Case 2 in our study had antidengue IgM and NS1 detected by rapid test. These results could be consistent with primary dengue, but convalescent serology would be required to confirm the diagnosis. Alternatively, this may be a false-positive NS1 result, a finding recently observed in 2 patients with hematological malignancies, although concurrent AHI and DF is also a possibility [15]. The similar clinical and hematological findings in DF and AHI necessitate either sensitive tests to rule out AHI or specific tests to confirm DF. As the lower limit of estimates for the specificity of NS1 dengue rapid tests are as low as 87.3%, these tests are not useful for ruling in DF when the probability of a serious condition like AHI is high [16]. Although polymerase chain reaction (PCR) for DENV RNA early in the illness and convalescent serology are specific “confirmatory” tests for DF, the former is only useful in the first 5 days, which would only capture 47.9% of participants in this series.
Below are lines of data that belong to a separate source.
-- pv_equiv track=rewrite | github.com/MarcusJellinghaus/mcp-coder-utils | src/mcp_coder_utils/redaction.py | redact_env_vars
-- ===== SOURCE A (Python) =====
-- from collections.abc import Mapping
--
-- REDACTED_VALUE = "***"
--
-- SENSITIVE_KEY_PATTERNS: frozenset[str] = frozenset(
--     {
--         "token",
--         "secret",
--         "password",
--         "credential",
--         "api_key",
--         "access_key",
--     }
-- )
--
-- def redact_env_vars(
--     env: Mapping[str, str],
--     extra_patterns: frozenset[str] | None = None,
-- ) -> dict[str, str]:
--     """Redact env var values whose keys contain sensitive substrings (case-insensitive).
--
--     Args:
--         env: Mapping of environment variable names to values.
--         extra_patterns: Additional substring patterns to merge with defaults.
--
--     Returns:
--         A new dict with sensitive values replaced by the redaction placeholder.
--     """
--     patterns = (
--         SENSITIVE_KEY_PATTERNS | extra_patterns
--         if extra_patterns
--         else SENSITIVE_KEY_PATTERNS
--     )
--     result: dict[str, str] = {}
--     for key, value in env.items():
--         key_lower = key.lower()
--         if any(pattern in key_lower for pattern in patterns):
--             result[key] = REDACTED_VALUE
--         else:
--             result[key] = value
--     return result
-- ===== SOURCE B (Python) =====
-- REDACTED_VALUE = "***"
--
-- SENSITIVE_KEY_PATTERNS = frozenset(
--     {
--         "token",
--         "secret",
--         "password",
--         "credential",
--         "api_key",
--         "access_key",
--     }
-- )
--
--
-- def redact_env_vars(env, extra_patterns=None):
--     """Redact env var values whose keys contain sensitive substrings (case-insensitive).
--
--     Instead of scanning the key once per pattern, build the pattern set and the
--     set of pattern lengths once, then slide fixed-length windows over the key
--     and test each window for set membership.
--     """
--     patterns = (
--         SENSITIVE_KEY_PATTERNS | extra_patterns
--         if extra_patterns
--         else SENSITIVE_KEY_PATTERNS
--     )
--     pattern_set = set(patterns)
--     lengths = {len(p) for p in patterns}
--
--     def sensitive(key_lower):
--         n = len(key_lower)
--         return any(
--             key_lower[i : i + L] in pattern_set
--             for L in lengths
--             for i in range(n - L + 1)
--         )
--
--     return {
--         key: (REDACTED_VALUE if sensitive(key.lower()) else value)
--         for key, value in env.items()
--     }
-- ===== Notes on version B (the rewrite author's own statement) =====
-- stated objective: alternative
-- what changed: A scans each key once per pattern with any(pattern in key_lower ...); B builds the pattern set and the set of pattern lengths once and instead slides fixed-length windows over the key, testing each window for set membership.
import Mathlib
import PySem

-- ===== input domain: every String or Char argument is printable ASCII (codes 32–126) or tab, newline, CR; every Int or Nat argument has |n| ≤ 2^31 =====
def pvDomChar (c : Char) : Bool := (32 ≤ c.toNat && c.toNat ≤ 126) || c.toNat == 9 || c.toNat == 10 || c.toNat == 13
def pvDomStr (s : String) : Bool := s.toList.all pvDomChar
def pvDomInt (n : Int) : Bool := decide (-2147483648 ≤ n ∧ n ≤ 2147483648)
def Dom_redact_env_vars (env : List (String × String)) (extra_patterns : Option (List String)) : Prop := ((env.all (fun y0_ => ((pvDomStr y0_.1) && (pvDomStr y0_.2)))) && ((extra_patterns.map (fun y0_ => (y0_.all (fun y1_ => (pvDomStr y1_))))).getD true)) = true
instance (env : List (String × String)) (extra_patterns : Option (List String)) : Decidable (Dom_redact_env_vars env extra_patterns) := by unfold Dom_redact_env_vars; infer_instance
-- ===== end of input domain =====

-- B replaces A's per-pattern scan of each key by a one-off pattern set + length set and a
-- fixed-length sliding-window membership test (alternative matching mechanism, same results).

def pvRedactedValue : String := "***"

def pvSensitiveKeyPatterns : PySem.Set String :=
  PySem.Set.ofList ["token", "secret", "password", "credential", "api_key", "access_key"]

-- ===== PORT A =====
def redact_env_vars (env : List (String × String)) (extra_patterns : Option (List String)) : List (String × String) :=
  let patterns : PySem.Set String :=
    match extra_patterns with
    | some ps => if ps.isEmpty then pvSensitiveKeyPatterns else PySem.Set.union pvSensitiveKeyPatterns ps
    | none => pvSensitiveKeyPatterns
  (env.foldl (fun (result : PySem.Dict String String) kv =>
      let key_lower := PySem.Str.lower kv.1
      if patterns.any (fun pattern => PySem.Str.isIn pattern key_lower) then
        result.insert kv.1 pvRedactedValue
      else
        result.insert kv.1 kv.2)
    PySem.Dict.empty).items

-- ===== PORT B =====
-- helper: B's window-based sensitivity test
def pvSensitive (pattern_set : PySem.Set String) (lengths : PySem.Set Int) (key_lower : String) : Bool :=
  let n : Int := PySem.Str.len key_lower
  lengths.any (fun L =>
    (PySem.List.pyRange 0 (n - L + 1) 1).any (fun i =>
      pattern_set.contains (PySem.Str.slice key_lower (some i) (some (i + L)))))

def redact_env_vars_alt (env : List (String × String)) (extra_patterns : Option (List String)) : List (String × String) :=
  let patterns : PySem.Set String :=
    match extra_patterns with
    | some ps => if ps.isEmpty then pvSensitiveKeyPatterns else PySem.Set.union pvSensitiveKeyPatterns ps
    | none => pvSensitiveKeyPatterns
  let pattern_set : PySem.Set String := PySem.Set.ofList patterns
  let lengths : PySem.Set Int := PySem.Set.ofList (patterns.map (fun p => PySem.Str.len p))
  (env.foldl (fun (d : PySem.Dict String String) kv =>
      d.insert kv.1 (if pvSensitive pattern_set lengths (PySem.Str.lower kv.1) then pvRedactedValue else kv.2))
    PySem.Dict.empty).items

-- ===== PRECONDITION & SPEC =====
def Spec_redact_env_vars (env : List (String × String)) (extra_patterns : Option (List String)) (out : List (String × String)) : Prop := out = redact_env_vars_alt env extra_patterns
instance (env : List (String × String)) (extra_patterns : Option (List String)) (out : List (String × String)) : Decidable (Spec_redact_env_vars env extra_patterns out) := by unfold Spec_redact_env_vars; infer_instance

-- ===== CLAIM (what is proved, stated in full; the proofs are below) =====
def Claim_equal_redact_env_vars : Prop := ∀ (env : List (String × String)) (extra_patterns : Option (List String)), Dom_redact_env_vars env extra_patterns → Spec_redact_env_vars env extra_patterns (redact_env_vars env extra_patterns)

-- ===== LEMMAS AND PROOFS =====

-- A window key_lower[i:i+L] (0 ≤ i, 0 ≤ L) is the list (drop i).take L
theorem pvWindow_toList (s : String) (i L : Int) (hi : 0 ≤ i) (hL : 0 ≤ L) :
    (PySem.Str.slice s (some i) (some (i + L))).toList
      = (s.toList.drop i.toNat).take L.toNat := by
  rw [PySem.Str.toList_slice, PySem.Chars.slice_eq_listSlice,
    PySem.List.slice_toNat s.toList hi (by omega)]
  congr 1
  omega

-- core equivalence: A's per-pattern scan equals B's window test, for ANY pattern list
theorem pvSensitive_eq (pats : List String) (kl : String) :
    pats.any (fun pattern => PySem.Str.isIn pattern kl)
      = pvSensitive (PySem.Set.ofList pats) (PySem.Set.ofList (pats.map (fun p => PySem.Str.len p))) kl := by
  unfold pvSensitive
  rw [Bool.eq_iff_iff]
  simp only [List.any_eq_true]
  constructor
  · rintro ⟨p, hp, hin⟩
    rw [PySem.Str.isIn_iff_infix] at hin
    obtain ⟨j0, hj0⟩ := (PySem.Chars.exists_prefix_drop_iff_isIn p.toList kl.toList).2
      ((PySem.Chars.isIn_iff_infix _ _).2 hin)
    have hj : ∃ j, p.toList <+: kl.toList.drop j ∧ j + p.toList.length ≤ kl.toList.length := by
      rcases eq_or_ne p.toList [] with hz | hz
      · exact ⟨0, by simp [hz], by simp [hz]⟩
      · have hlen := hj0.length_le
        rw [List.length_drop] at hlen
        have hjlen : j0 ≤ kl.toList.length := by
          by_contra hgt
          rw [List.drop_eq_nil_of_le (by omega)] at hj0
          exact hz (List.prefix_nil.mp hj0)
        exact ⟨j0, hj0, by omega⟩
    obtain ⟨j, hpre, hjle⟩ := hj
    refine ⟨PySem.Str.len p, ?_, (j : Int), ?_, ?_⟩
    · rw [PySem.Set.mem_ofList]
      exact List.mem_map.2 ⟨p, hp, rfl⟩
    · rw [PySem.List.mem_pyRange_one]
      refine ⟨Int.natCast_nonneg _, ?_⟩
      simp only [PySem.Str.len_eq]
      omega
    · rw [PySem.Set.contains_iff, PySem.Set.mem_ofList]
      have hw : (PySem.Str.slice kl (some (j : Int)) (some ((j : Int) + PySem.Str.len p))).toList = p.toList := by
        rw [pvWindow_toList kl _ _ (Int.natCast_nonneg _) (by simp)]
        rw [Int.toNat_natCast]
        have hL : (PySem.Str.len p).toNat = p.toList.length := by simp
        rw [hL]
        exact (List.prefix_iff_eq_take.1 hpre).symm
      rw [String.toList_inj] at hw
      rw [hw]
      exact hp
  · rintro ⟨L, hL, i, hi, hc⟩
    rw [PySem.List.mem_pyRange_one] at hi
    rw [PySem.Set.mem_ofList] at hL
    obtain ⟨q, -, hq⟩ := List.mem_map.1 hL
    have hLnn : 0 ≤ L := by
      rw [← hq]
      simp
    rw [PySem.Set.contains_iff, PySem.Set.mem_ofList] at hc
    refine ⟨_, hc, ?_⟩
    rw [PySem.Str.isIn_iff_infix, pvWindow_toList kl i L hi.1 hLnn]
    exact ((List.take_prefix _ _).isInfix).trans ((List.drop_suffix _ _).isInfix)

theorem pvFold_eq (pats : PySem.Set String) (env : List (String × String)) (d : PySem.Dict String String) :
    env.foldl (fun (result : PySem.Dict String String) kv =>
      let key_lower := PySem.Str.lower kv.1
      if pats.any (fun pattern => PySem.Str.isIn pattern key_lower) then
        result.insert kv.1 pvRedactedValue
      else
        result.insert kv.1 kv.2) d
    = env.foldl (fun (d : PySem.Dict String String) kv =>
        d.insert kv.1 (if pvSensitive (PySem.Set.ofList pats) (PySem.Set.ofList (pats.map (fun p => PySem.Str.len p))) (PySem.Str.lower kv.1) then pvRedactedValue else kv.2)) d := by
  induction env generalizing d with
  | nil => rfl
  | cons kv rest ih =>
    simp only [List.foldl_cons]
    rw [← pvSensitive_eq pats (PySem.Str.lower kv.1)]
    by_cases h : pats.any (fun pattern => PySem.Str.isIn pattern (PySem.Str.lower kv.1)) = true
    · simp only [h, if_true, ih]
    · simp only [Bool.not_eq_true] at h
      simp only [h, if_false, Bool.false_eq_true, ih]

-- ===== VERDICT (by name: the statement is the Claim_ definition above) =====
theorem redact_env_vars_spec : Claim_equal_redact_env_vars := by
  intro env extra_patterns _
  unfold Spec_redact_env_vars redact_env_vars redact_env_vars_alt
  exact congrArg PySem.Dict.items (pvFold_eq _ env PySem.Dict.empty)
Convalescent serology requires recalling the patient. In contrast, AHI testing with fourth-generation EIA and/or NAAT identifies a high prevalence of AHI and would not miss cases of co-infection in settings where both viruses circulate.

This study has important limitations. First, an acceptance rate of 53%, while considerably higher than local screening programs, means that AHI prevalence may be underestimated if high-risk individuals chose not to participate in the study. Nonetheless, our estimate reflects the real yield of offering screening with informed consent in our setting and may be higher in settings where HIV testing is more widely accepted. Second, introduction of rapid tests for DF during the study period, when Singapore experienced a dengue outbreak, meant many patients were ineligible because their rapid test results were known at recruitment. This limited the size of the study and the precision of the estimated prevalence of AHI but prevented a biased estimate. As case 2 illustrates, HIV testing irrespective of dengue test results may detect additional cases. Third, for ethical reasons, we could not include temporary or long-term visitors to Singapore, who may have different risks for both AHI and dengue. Last, the precise proportion of patients with AHI among those with dengue-like illness will vary across time and place, in line with changes in the incidence of both diseases. However, the coexistence of HIV and dengue is not unique to Singapore. More than 2 billion people live in regions at risk of dengue, many in countries where HIV is highly prevalent. These settings need approaches to investigating acute febrile illness to identify cases of acute HIV.

The clinical and hematological features of AHI overlap with those of DF. A systematic approach to testing febrile patients with dengue-like presentations for AHI with fourth-generation EIA is justified by the high yield of AHI cases. DF rapid tests lack the specificity to exclude a serious differential diagnosis like AHI, and DENV PCR, if available, would only be suitable for half of this cohort. Testing of patients with dengue-like presentations for AHI could be expanded as physicians in DF-endemic countries readily recognize the syndrome and testing is acceptable to the majority of patients. It also enables prompt HIV care for those who test positive and creates opportunities for preventive interventions during the most infective period.